Цитата Эдны Сент-Винсент Миллей

Время не приносит облегчения; вы все лгали Кто сказал мне, что время облегчит мою боль! Я скучаю по нему в плаче дождя; Я хочу, чтобы он утихал; Старые снега тают со всех горных склонов, И прошлогодние листья дымятся в каждом переулке; Но прошлогодняя горькая любовь должна остаться Нагроможденной в моем сердце, и мои старые мысли пребудут! Есть сотни мест, куда я боюсь идти, - так памятью о нем они полны! И, войдя с облегчением в какое-нибудь тихое место, Где никогда не ступала нога и не светилось лицо, я говорю: "Здесь нет о нем памяти!" И так стоять пораженный, так вспоминая его!
Есть сотни мест, куда я боюсь идти, - так памятью о нем они наполнены!

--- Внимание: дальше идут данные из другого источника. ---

-- pv_equiv track=rewrite | github.com/julsukim/algorithm_exercise | 2023/230825/SWEA_1242_scan_code/1242_scan_code_ans.py | get_width
-- ===== SOURCE A (Python) =====
-- def get_width(arr):
--     width_list = []
--     for row in range(len(arr)):
--         count = 0
--         before = '0'  # 현재 값을 저장 (다음 값과 비교하기 위해)
--         change = 0  # 숫자가 0 -> 1, 1 -> 0으로 몇 번 바뀌었는지 확인용 변수
--         for col in range(len(arr[row])-1, -1, -1):
--             if before != arr[row][col]:
--                 # 숫자가 전환되는 횟수
--                 if change == 4:
--                     break
--                 change += 1
--                 before = arr[row][col]
--             if arr[row][col] == '1':
--                 # 왼쪽에서 처음 만났을 경우 (시작점)
--                 if count == 0:
--                     end_point = col
--                 count += 1
--             if count and arr[row][col] == '0':
--                 count += 1
--
--         if change == 4:
--             width_list.append((count // 7, end_point))
--
--     return width_list
-- ===== SOURCE B (Python) =====
-- def get_width(arr):
--     width_list = []
--     for row in arr:
--         # run-length encoding of the row, read from the right: [[char, length], ...]
--         runs = []
--         for ch in reversed(row):
--             if runs and runs[-1][0] == ch:
--                 runs[-1][1] += 1
--             else:
--                 runs.append([ch, 1])
--         first_nonzero = bool(runs) and runs[0][0] != '0'
--         trans = len(runs) - 1 + (1 if first_nonzero else 0) if runs else 0
--         if trans < 4:
--             continue
--         scanned = runs[:4] if first_nonzero else runs[:5]
--         count = 0
--         end_point = None
--         col = len(row) - 1
--         for ch, length in scanned:
--             if ch == '1':
--                 if end_point is None:
--                     end_point = col
--                 count += length
--             elif ch == '0' and end_point is not None:
--                 count += length
--             col -= length
--         if end_point is None:
--             continue  # no bar in the scanned region: nothing to report for this row
--         width_list.append((count // 7, end_point))
--     return width_list
-- ===== Notes on version B (the rewrite author's own statement) =====
-- stated objective: alternative
-- what changed: B replaces A's right-to-left per-character state machine (before/change/count with a break) by a run-length-encoding decomposition of each row: it builds the runs of equal characters from the right, keeps the first four (five when the row ends in '0') runs, and computes the width and endpoint arithmetically from those runs, skipping rows whose scanned region contains no '1'.
-- intended difference: On rows whose scan reaches four character changes but whose scanned region contains no '1' (possible only for non-barcode rows), A appends (0, e) where e is the stale end_point left over from an EARLIER row's scan, while B skips the row; B's is intended because end_point is leftover loop state and the row contains no bar to report. — e.g. on get_width(["1010", "abcd"]): A returns [(0, 2)], B returns []
import Mathlib
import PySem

И, войдя с облегчением в какое-нибудь тихое место, Где никогда не ступала нога и не светилось лицо, я говорю: «Здесь нет о нем памяти!» И так стоять пораженный, так вспоминая его!
Человек идет по намеченному для него пути. Он выполняет свой долг перед Богом и своим Царем. Он делает то, что должен делать, а не то, что ему нравится. Боже правды, мальчик, что это был бы за мир, если бы каждый человек делал то, что ему одному нравится? Кто стал бы пахать поля и собирать урожай, если бы каждый человек имел право сказать: «Я не хочу этого делать». В этом мире есть место для каждого человека, но каждый человек должен знать свое место.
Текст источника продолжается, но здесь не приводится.